-- pv_equiv track=rewrite | github.com/muralimreddy/python3 | challanges/crossingSum.py | vs
-- ===== SOURCE A (Python) =====
-- def vs(m, a,b):
--     s = 0
--     for i in range (0, len(m)):
--         if i == a:
--             for k in range(0, len(m[i])):
--                 s += m[i][k]
--             continue
--         for j in range(0, len(m[i])):
--             if j == b:
--                 s += m[i][j]
--     return s
-- ===== SOURCE B (Python) =====
-- def vs(m, a, b):
--     s = sum(m[a]) if 0 <= a < len(m) else 0
--     for i, row in enumerate(m):
--         if i != a and 0 <= b < len(row):
--             s += row[b]
--     return s
-- ===== Notes on version B (the rewrite author's own statement) =====
-- stated objective: faster
-- what changed: Instead of scanning every element of every row with nested index loops, B sums row a directly (when it exists) and makes one pass over the rows picking out the single column-b entry of each other row.
import Mathlib
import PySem

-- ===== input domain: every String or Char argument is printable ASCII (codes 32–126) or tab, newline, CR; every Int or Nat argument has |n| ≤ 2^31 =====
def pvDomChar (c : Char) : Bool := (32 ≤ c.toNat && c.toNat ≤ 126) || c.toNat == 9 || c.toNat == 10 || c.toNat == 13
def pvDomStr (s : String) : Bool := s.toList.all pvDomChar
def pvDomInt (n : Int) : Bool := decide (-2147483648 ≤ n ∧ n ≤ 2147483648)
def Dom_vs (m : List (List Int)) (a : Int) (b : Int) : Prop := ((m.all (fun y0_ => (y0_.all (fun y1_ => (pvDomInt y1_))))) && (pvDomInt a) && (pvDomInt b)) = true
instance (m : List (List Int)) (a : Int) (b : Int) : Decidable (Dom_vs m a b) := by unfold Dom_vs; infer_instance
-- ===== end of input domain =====

-- B sums row a directly and makes one pass picking the column-b entry of each other row,
-- instead of A's nested index loops over every element (objective: faster, asymptotic).

-- ===== PORT A =====
def vs (m : List (List Int)) (a : Int) (b : Int) : Int :=
  (PySem.List.pyRange 0 m.length 1).foldl (fun s i =>
    let row := PySem.List.pyGetD m i []
    if i = a then
      (PySem.List.pyRange 0 row.length 1).foldl (fun s k => s + PySem.List.pyGetD row k 0) s
    else
      (PySem.List.pyRange 0 row.length 1).foldl (fun s j =>
        if j = b then s + PySem.List.pyGetD row j 0 else s) s) 0

-- ===== PORT B =====
def vs_alt (m : List (List Int)) (a : Int) (b : Int) : Int :=
  let s0 : Int := if 0 ≤ a ∧ a < (m.length : Int) then (PySem.List.pyGetD m a []).sum else 0
  (PySem.List.enumerate m 0).foldl (fun s p =>
    if p.1 ≠ a ∧ 0 ≤ b ∧ b < (p.2.length : Int) then s + PySem.List.pyGetD p.2 b 0 else s) s0

-- ===== PRECONDITION & SPEC =====
def Spec_vs (m : List (List Int)) (a : Int) (b : Int) (out : Int) : Prop := out = vs_alt m a b
instance (m : List (List Int)) (a : Int) (b : Int) (out : Int) : Decidable (Spec_vs m a b out) := by unfold Spec_vs; infer_instance

-- ===== CLAIM (what is proved, stated in full; the proofs are below) =====
def Claim_equal_vs : Prop := ∀ (m : List (List Int)) (a : Int) (b : Int), Dom_vs m a b → Spec_vs m a b (vs m a b)

-- ===== LEMMAS AND PROOFS =====

-- fold of additive body = init + sum of contributions
theorem pv_foldl_add (h : Int → Int) (l : List Int) (init : Int) :
    l.foldl (fun s j => s + h j) init = init + (l.map h).sum := by
  induction l generalizing init with
  | nil => simp
  | cons x xs ih => simp [List.foldl, ih, add_assoc]

theorem pv_sum_zero (g : Int → Int) (b : Int) (l : List Int) (hne : ∀ j ∈ l, j ≠ b) :
    (l.map (fun j => if j = b then g j else 0)).sum = 0 := by
  apply List.sum_eq_zero
  intro x hx
  simp only [List.mem_map] at hx
  obtain ⟨j, hj, rfl⟩ := hx
  simp [hne j hj]

-- sum over range of a one-hot contribution
theorem pv_sum_ite_range (g : Int → Int) (b lo hi : Int) :
    ((PySem.List.pyRange lo hi 1).map (fun j => if j = b then g j else 0)).sum
      = if lo ≤ b ∧ b < hi then g b else 0 := by
  by_cases h : lo ≤ b ∧ b < hi
  · obtain ⟨h1, h2⟩ := h
    rw [PySem.List.pyRange_one_append lo b hi h1 (le_of_lt h2),
        PySem.List.pyRange_one_cons h2]
    simp only [List.map_append, List.sum_append, List.map_cons, List.sum_cons]
    rw [pv_sum_zero g b _ (fun j hj => by
          rw [PySem.List.mem_pyRange_one] at hj; omega),
        pv_sum_zero g b _ (fun j hj => by
          rw [PySem.List.mem_pyRange_one] at hj; omega)]
    simp [h1, h2]
  · rw [if_neg h, pv_sum_zero g b _ (fun j hj => by
      rw [PySem.List.mem_pyRange_one] at hj; intro hjb; exact h (by omega))]

-- A's row-a inner loop adds the whole row
theorem pv_inner_sum (row : List Int) (s : Int) :
    (PySem.List.pyRange 0 row.length 1).foldl (fun s k => s + PySem.List.pyGetD row k 0) s
      = s + row.sum := by
  rw [PySem.List.foldl_pyRange_zero_pyGetD' row 0 (fun s x => s + x) s]
  induction row generalizing s with
  | nil => simp
  | cons x xs ih => simp [List.foldl, ih, add_assoc]

-- A's other-rows inner loop adds the column-b entry when it exists
theorem pv_inner_pick (row : List Int) (b s : Int) :
    (PySem.List.pyRange 0 row.length 1).foldl (fun s j =>
        if j = b then s + PySem.List.pyGetD row j 0 else s) s
      = s + (if 0 ≤ b ∧ b < (row.length : Int) then PySem.List.pyGetD row b 0 else 0) := by
  have hbody : (fun (s j : Int) => if j = b then s + PySem.List.pyGetD row j 0 else s)
      = fun s j => s + (if j = b then PySem.List.pyGetD row j 0 else 0) := by
    funext s j; split_ifs with h <;> simp [h]
  rw [hbody, pv_foldl_add, pv_sum_ite_range]

-- ===== VERDICT (by name: the statement is the Claim_ definition above) =====
theorem vs_spec : Claim_equal_vs := by
  intro m a b _
  show vs m a b = vs_alt m a b
  unfold vs vs_alt
  rw [PySem.List.enumerate_eq_map_pyRange m ([] : List Int)]
  simp only [PySem.List.len_eq, List.foldl_map]
  have hA : (fun (s i : Int) =>
      let row := PySem.List.pyGetD m i []
      if i = a then
        (PySem.List.pyRange 0 row.length 1).foldl (fun s k => s + PySem.List.pyGetD row k 0) s
      else
        (PySem.List.pyRange 0 row.length 1).foldl (fun s j =>
          if j = b then s + PySem.List.pyGetD row j 0 else s) s)
      = fun s i =>
        s + ((if i = a then (PySem.List.pyGetD m i []).sum else 0)
          + (if i ≠ a ∧ 0 ≤ b ∧ b < ((PySem.List.pyGetD m i []).length : Int)
              then PySem.List.pyGetD (PySem.List.pyGetD m i []) b 0 else 0)) := by
    funext s i
    dsimp only
    by_cases h : i = a
    · rw [if_pos h, pv_inner_sum]
      simp [h]
    · rw [if_neg h, pv_inner_pick]
      simp [h]
  have hB : (fun (x y : Int) =>
      if y ≠ a ∧ 0 ≤ b ∧ b < (((PySem.List.pyGetD m y []).length : Int))
        then x + PySem.List.pyGetD (PySem.List.pyGetD m y []) b 0 else x)
      = fun x y => x + (if y ≠ a ∧ 0 ≤ b ∧ b < (((PySem.List.pyGetD m y []).length : Int))
          then PySem.List.pyGetD (PySem.List.pyGetD m y []) b 0 else 0) := by
    funext x y; split_ifs with h <;> simp
  rw [hA, hB]
  simp only [pv_foldl_add]
  have hsplit : ((PySem.List.pyRange 0 (m.length : Int) 1).map (fun i =>
      (if i = a then (PySem.List.pyGetD m i []).sum else 0)
        + (if i ≠ a ∧ 0 ≤ b ∧ b < ((PySem.List.pyGetD m i []).length : Int)
            then PySem.List.pyGetD (PySem.List.pyGetD m i []) b 0 else 0))).sum
      = ((PySem.List.pyRange 0 (m.length : Int) 1).map (fun i =>
          if i = a then (PySem.List.pyGetD m i []).sum else 0)).sum
        + ((PySem.List.pyRange 0 (m.length : Int) 1).map (fun i =>
          if i ≠ a ∧ 0 ≤ b ∧ b < ((PySem.List.pyGetD m i []).length : Int)
            then PySem.List.pyGetD (PySem.List.pyGetD m i []) b 0 else 0)).sum := by
    induction (PySem.List.pyRange 0 (m.length : Int) 1) with
    | nil => simp
    | cons x xs ih => simp [ih]; ring
  rw [hsplit, pv_sum_ite_range (fun i => (PySem.List.pyGetD m i []).sum) a 0 (m.length : Int)]
  ring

+ + + + +

Required action
With the first line being the one containing "if p.1 ≠ a ∧" and the last line the one containing "theorem pv_sum_ite_range (g", transcribe exactly the lines above that fall in that range.

Task output
    if p.1 ≠ a ∧ 0 ≤ b ∧ b < (p.2.length : Int) then s + PySem.List.pyGetD p.2 b 0 else s) s0

-- ===== PRECONDITION & SPEC =====
def Spec_vs (m : List (List Int)) (a : Int) (b : Int) (out : Int) : Prop := out = vs_alt m a b
instance (m : List (List Int)) (a : Int) (b : Int) (out : Int) : Decidable (Spec_vs m a b out) := by unfold Spec_vs; infer_instance

-- ===== CLAIM (what is proved, stated in full; the proofs are below) =====
def Claim_equal_vs : Prop := ∀ (m : List (List Int)) (a : Int) (b : Int), Dom_vs m a b → Spec_vs m a b (vs m a b)

-- ===== LEMMAS AND PROOFS =====

-- fold of additive body = init + sum of contributions
theorem pv_foldl_add (h : Int → Int) (l : List Int) (init : Int) :
    l.foldl (fun s j => s + h j) init = init + (l.map h).sum := by
  induction l generalizing init with
  | nil => simp
  | cons x xs ih => simp [List.foldl, ih, add_assoc]

theorem pv_sum_zero (g : Int → Int) (b : Int) (l : List Int) (hne : ∀ j ∈ l, j ≠ b) :
    (l.map (fun j => if j = b then g j else 0)).sum = 0 := by
  apply List.sum_eq_zero
  intro x hx
  simp only [List.mem_map] at hx
  obtain ⟨j, hj, rfl⟩ := hx
  simp [hne j hj]

-- sum over range of a one-hot contribution
theorem pv_sum_ite_range (g : Int → Int) (b lo hi : Int) :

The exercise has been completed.